# TASK PROMPT
Transcribe the data below verbatim from the line with "score0 += searched_list[j][1][0]" to the line with "def pvDomChar (c". Include both of those lines.

[Dataset entries]
-- pv_equiv track=rewrite | github.com/muhammadabdulhaseeb075/BGMS-Frontend | BGMS/BGMS/utils.py | sort_list_by_score
-- ===== SOURCE A (Python) =====
-- def sort_list_by_score(searched_list, key_list):
--     """Returns list with accumulate scores for the same person from the fuzzy search between two fuzzy results"""
--     # sorting the combined list by person id
--
--     def sort_key(result):
--         return_key = []
--         for key in key_list:
--             return_key.append(result[0][key])
--         return return_key
--
--     searched_list.sort(key=lambda result:(sort_key(result)))
--     sorted_list = []
--     previous_result = None
--     for current_result in searched_list:
--         add_result = True
--         if previous_result is not None:
--             add_result = False
--             for key in key_list:
--                 if current_result[0][key] != previous_result[0][key]:
--                     add_result = True
--                     break
--
--         if not add_result:
--             # update previous person's score in sorted_list
--             previous_result = sorted_list.pop()
--             updated_score = (previous_result[1][0] + current_result[1][0],
--                                                     previous_result[1][1] + current_result[1][1])
--             sorted_list.append((previous_result[0], updated_score))
--             # update previous_result
--             previous_result = (previous_result[0], updated_score)
--         else:
--             # add person and score to sorted_list
--             sorted_list.append(current_result)
--             # update previous_result
--             previous_result = current_result
--     # sort result by the updated scores
--     sorted_list.sort(key=(lambda tup: tup[1][1]), reverse=True)
--     return sorted_list
-- ===== SOURCE B (Python) =====
-- def sort_list_by_score(searched_list, key_list):
--     """Returns list with accumulated scores for the same person from the fuzzy search between two fuzzy results"""
--
--     def key_values(result):
--         return [result[0][key] for key in key_list]
--
--     # sort in place (same observable mutation as the original)
--     searched_list.sort(key=key_values)
--
--     # merge each maximal run of equal composite keys in one two-pointer pass
--     merged = []
--     n = len(searched_list)
--     i = 0
--     while i < n:
--         record = searched_list[i][0]
--         score0, score1 = searched_list[i][1]
--         head = key_values(searched_list[i])
--         j = i + 1
--         while j < n and key_values(searched_list[j]) == head:
--             score0 += searched_list[j][1][0]
--             score1 += searched_list[j][1][1]
--             j += 1
--         merged.append((record, (score0, score1)))
--         i = j
--
--     merged.sort(key=lambda tup: tup[1][1], reverse=True)
--     return merged
-- ===== Notes on version B (the rewrite author's own statement) =====
-- stated objective: simpler
-- what changed: Replaces A's previous-element comparison with pop-and-readd of the accumulator's last item by a two-pointer pass that consumes each maximal run of equal composite keys at once and appends one merged record per run.
import Mathlib
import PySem

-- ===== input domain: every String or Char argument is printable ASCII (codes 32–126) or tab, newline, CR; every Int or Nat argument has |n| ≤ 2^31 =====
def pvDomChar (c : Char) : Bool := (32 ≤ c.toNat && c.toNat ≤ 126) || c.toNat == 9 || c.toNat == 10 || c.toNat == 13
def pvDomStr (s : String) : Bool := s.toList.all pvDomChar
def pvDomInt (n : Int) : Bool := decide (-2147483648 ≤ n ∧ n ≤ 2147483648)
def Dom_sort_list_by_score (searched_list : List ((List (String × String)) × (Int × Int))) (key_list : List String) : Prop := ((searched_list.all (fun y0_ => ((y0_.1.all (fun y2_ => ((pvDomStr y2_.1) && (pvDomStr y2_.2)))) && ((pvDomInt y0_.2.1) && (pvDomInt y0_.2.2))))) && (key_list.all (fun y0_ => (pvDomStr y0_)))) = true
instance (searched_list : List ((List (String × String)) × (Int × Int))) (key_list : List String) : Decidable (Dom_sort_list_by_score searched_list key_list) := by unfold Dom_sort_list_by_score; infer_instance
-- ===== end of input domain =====

-- B replaces A's pop-and-readd adjacency merge by a two-pointer merge of maximal equal-key
-- runs (objective: simpler).  A mutates searched_list in place (sorts it); B performs the same
-- in-place sort; the equivalence proved here is about the RETURN value.

-- ===== PORT A =====
-- A's sort_key: builds the key list by an append loop.  result[0][key] is a dict lookup that
-- raises KeyError when absent; under Pre_ every key is present, so Dict.getD _ _ "" is exact.
def pvKeyA (key_list : List String) (result : (List (String × String)) × (Int × Int)) : List String :=
  key_list.foldl (fun acc k => acc ++ [PySem.Dict.getD (PySem.Dict.mk result.1) k ""]) []

-- one iteration of A's 'for current_result in searched_list' loop, state = (sorted_list, previous_result)
def pvLoopA (key_list : List String)
    (st : List ((List (String × String)) × (Int × Int)) × Option ((List (String × String)) × (Int × Int)))
    (current : (List (String × String)) × (Int × Int)) :
    List ((List (String × String)) × (Int × Int)) × Option ((List (String × String)) × (Int × Int)) :=
  let add_result : Bool :=
    match st.2 with
    | none => true
    | some prev => key_list.any (fun k =>
        PySem.Dict.getD (PySem.Dict.mk current.1) k "" != PySem.Dict.getD (PySem.Dict.mk prev.1) k "")
  if add_result then
    (st.1 ++ [current], some current)
  else
    match st.1.getLast? with
    | none => st   -- unreachable (previous_result ≠ None ⇒ sorted_list nonempty); Python's .pop() would raise IndexError
    | some prev =>
        let updated : Int × Int := (prev.2.1 + current.2.1, prev.2.2 + current.2.2)
        (st.1.dropLast ++ [(prev.1, updated)], some (prev.1, updated))

def sort_list_by_score (searched_list : List ((List (String × String)) × (Int × Int))) (key_list : List String) : List ((List (String × String)) × (Int × Int)) :=
  let s := PySem.List.sorted searched_list (fun r => pvKeyA key_list r) false
  let sorted_list := (s.foldl (pvLoopA key_list) ([], none)).1
  PySem.List.sorted sorted_list (fun tup => tup.2.2) true

-- ===== PORT B =====
-- B's key_values comprehension
def pvKeyB (key_list : List String) (result : (List (String × String)) × (Int × Int)) : List String :=
  key_list.map (fun k => PySem.Dict.getD (PySem.Dict.mk result.1) k "")

-- B's outer while loop: each step consumes one maximal run of equal composite keys
-- (the inner 'while j < n and …' is the takeWhile/dropWhile split plus the score fold)
def pvMergeRuns (key_list : List String) :
    List ((List (String × String)) × (Int × Int)) → List ((List (String × String)) × (Int × Int))
  | [] => []
  | x :: rest =>
      let head := pvKeyB key_list x
      let run := rest.takeWhile (fun y => pvKeyB key_list y == head)
      let tail := rest.dropWhile (fun y => pvKeyB key_list y == head)
      let score := run.foldl (fun s y => (s.1 + y.2.1, s.2 + y.2.2)) x.2
      (x.1, score) :: pvMergeRuns key_list tail
  termination_by l => l.length
  decreasing_by
    simp only [List.length_cons]
    exact Nat.lt_succ_of_le (List.length_dropWhile_le _ _)

def sort_list_by_score_alt (searched_list : List ((List (String × String)) × (Int × Int))) (key_list : List String) : List ((List (String × String)) × (Int × Int)) :=
  let s := PySem.List.sorted searched_list (pvKeyB key_list) false
  let merged := pvMergeRuns key_list s
  PySem.List.sorted merged (fun tup => tup.2.2) true

-- ===== PRECONDITION & SPEC =====
-- Pre_: every sort key occurs in every record's dict — otherwise Python A raises KeyError in sort_key.
def Pre_sort_list_by_score (searched_list : List ((List (String × String)) × (Int × Int))) (key_list : List String) : Prop :=
  ∀ p ∈ searched_list, ∀ k ∈ key_list, k ∈ p.1.map Prod.fst
instance (searched_list : List ((List (String × String)) × (Int × Int))) (key_list : List String) : Decidable (Pre_sort_list_by_score searched_list key_list) := by unfold Pre_sort_list_by_score; infer_instance

def pvWitness_sort_list_by_score : (List ((List (String × String)) × (Int × Int))) × List String :=
  ([([("id", "1"), ("name", "ann")], (3, 4)), ([("id", "1"), ("name", "ann")], (1, 2))], ["id", "name"])

def Spec_sort_list_by_score (searched_list : List ((List (String × String)) × (Int × Int))) (key_list : List String) (out : List ((List (String × String)) × (Int × Int))) : Prop := out = sort_list_by_score_alt searched_list key_list
instance (searched_list : List ((List (String × String)) × (Int × Int))) (key_list : List String) (out : List ((List (String × String)) × (Int × Int))) : Decidable (Spec_sort_list_by_score searched_list key_list out) := by unfold Spec_sort_list_by_score; infer_instance

-- ===== CLAIM (what is proved, stated in full; the proofs are below) =====
def Claim_equal_sort_list_by_score : Prop := ∀ (searched_list : List ((List (String × String)) × (Int × Int))) (key_list : List String), Dom_sort_list_by_score searched_list key_list → Pre_sort_list_by_score searched_list key_list → Spec_sort_list_by_score searched_list key_list (sort_list_by_score searched_list key_list)

-- ===== LEMMAS AND PROOFS =====

-- the two key functions agree
theorem pvKeyA_eq_keyB (key_list : List String) (r : (List (String × String)) × (Int × Int)) :
    pvKeyA key_list r = pvKeyB key_list r := by
  unfold pvKeyA pvKeyB
  exact PySem.List.foldl_append_singleton_eq_map _ key_list []

-- A's inner any-of-≠ test is the negation of B's key-list equality test
theorem pvAny_ne_eq_false_iff (key_list : List String) (c p : (List (String × String)) × (Int × Int)) :
    (key_list.any (fun k =>
        PySem.Dict.getD (PySem.Dict.mk c.1) k "" != PySem.Dict.getD (PySem.Dict.mk p.1) k "")) = false
      ↔ pvKeyB key_list c = pvKeyB key_list p := by
  unfold pvKeyB
  induction key_list with
  | nil => simp
  | cons k ks ih => simp [List.any_cons, ih]

-- the fold of A's loop over any tail equals B's run merge, given the run head as state
theorem pvLoopA_eq_mergeRuns (key_list : List String) (xs : List ((List (String × String)) × (Int × Int))) :
    ∀ (acc : List ((List (String × String)) × (Int × Int))) (rec : List (String × String)) (s : Int × Int),
    (xs.foldl (pvLoopA key_list) (acc ++ [(rec, s)], some (rec, s))).1
      = acc ++ pvMergeRuns key_list ((rec, s) :: xs) := by
  induction xs with
  | nil =>
    intro acc rec s
    simp [pvMergeRuns]
  | cons y ys ih =>
    intro acc rec s
    rw [List.foldl_cons]
    by_cases h : pvKeyB key_list y = pvKeyB key_list (rec, s)
    · -- same composite key: merge into the last element
      have hany : (key_list.any (fun k =>
          PySem.Dict.getD (PySem.Dict.mk y.1) k "" != PySem.Dict.getD (PySem.Dict.mk (rec, s).1) k "")) = false :=
        (pvAny_ne_eq_false_iff key_list y (rec, s)).mpr h
      have hstep : pvLoopA key_list (acc ++ [(rec, s)], some (rec, s)) y
          = (acc ++ [(rec, (s.1 + y.2.1, s.2 + y.2.2))], some (rec, (s.1 + y.2.1, s.2 + y.2.2))) := by
        simp [pvLoopA, hany]
      rw [hstep, ih acc rec (s.1 + y.2.1, s.2 + y.2.2)]
      -- absorbing y into the head state matches pvMergeRuns consuming y inside the run
      have hrw : pvMergeRuns key_list ((rec, s) :: y :: ys)
          = pvMergeRuns key_list ((rec, (s.1 + y.2.1, s.2 + y.2.2)) :: ys) := by
        rw [pvMergeRuns, pvMergeRuns]
        have hhd : pvKeyB key_list (rec, (s.1 + y.2.1, s.2 + y.2.2)) = pvKeyB key_list (rec, s) := rfl
        simp only [hhd]
        have hb : (pvKeyB key_list y == pvKeyB key_list (rec, s)) = true := by
          simpa using h
        simp only [List.takeWhile_cons, List.dropWhile_cons, hb, if_true, List.foldl_cons]
      rw [hrw]
    · -- new composite key: append y and continue with y as run head
      have hany : (key_list.any (fun k =>
          PySem.Dict.getD (PySem.Dict.mk y.1) k "" != PySem.Dict.getD (PySem.Dict.mk (rec, s).1) k "")) = true := by
        cases hb : (key_list.any (fun k =>
            PySem.Dict.getD (PySem.Dict.mk y.1) k "" != PySem.Dict.getD (PySem.Dict.mk (rec, s).1) k "")) with
        | false => exact absurd ((pvAny_ne_eq_false_iff key_list y (rec, s)).mp hb) h
        | true => rfl
      have hstep : pvLoopA key_list (acc ++ [(rec, s)], some (rec, s)) y
          = ((acc ++ [(rec, s)]) ++ [(y.1, y.2)], some (y.1, y.2)) := by
        simp [pvLoopA, hany]
      rw [hstep, ih (acc ++ [(rec, s)]) y.1 y.2]
      have hrw : pvMergeRuns key_list ((rec, s) :: y :: ys)
          = (rec, s) :: pvMergeRuns key_list (y :: ys) := by
        rw [pvMergeRuns]
        have hb : (pvKeyB key_list y == pvKeyB key_list (rec, s)) = false := by
          simpa using h
        simp [hb]
      rw [hrw]
      simp

-- the merge phases agree on any (in particular the sorted) list
theorem pvFoldA_eq_mergeRuns (key_list : List String) (s : List ((List (String × String)) × (Int × Int))) :
    (s.foldl (pvLoopA key_list) ([], none)).1 = pvMergeRuns key_list s := by
  cases s with
  | nil => simp [pvMergeRuns]
  | cons c cs =>
    rw [List.foldl_cons]
    have hstep : pvLoopA key_list ([], none) c = ([] ++ [(c.1, c.2)], some (c.1, c.2)) := by
      simp [pvLoopA]
    rw [hstep, pvLoopA_eq_mergeRuns key_list cs [] c.1 c.2]
    simp

-- ===== VERDICT (by name: the statement is the Claim_ definition above) =====
theorem sort_list_by_score_spec : Claim_equal_sort_list_by_score := by
  intro searched_list key_list _ _
  unfold Spec_sort_list_by_score sort_list_by_score sort_list_by_score_alt
  have hkey : (fun r => pvKeyA key_list r) = pvKeyB key_list := funext (pvKeyA_eq_keyB key_list)
  rw [hkey]
  simp only [pvFoldA_eq_mergeRuns]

# RESPONSE TO THE TASK
--             score0 += searched_list[j][1][0]
--             score1 += searched_list[j][1][1]
--             j += 1
--         merged.append((record, (score0, score1)))
--         i = j
--
--     merged.sort(key=lambda tup: tup[1][1], reverse=True)
--     return merged
-- ===== Notes on version B (the rewrite author's own statement) =====
-- stated objective: simpler
-- what changed: Replaces A's previous-element comparison with pop-and-readd of the accumulator's last item by a two-pointer pass that consumes each maximal run of equal composite keys at once and appends one merged record per run.
import Mathlib
import PySem

-- ===== input domain: every String or Char argument is printable ASCII (codes 32–126) or tab, newline, CR; every Int or Nat argument has |n| ≤ 2^31 =====
def pvDomChar (c : Char) : Bool := (32 ≤ c.toNat && c.toNat ≤ 126) || c.toNat == 9 || c.toNat == 10 || c.toNat == 13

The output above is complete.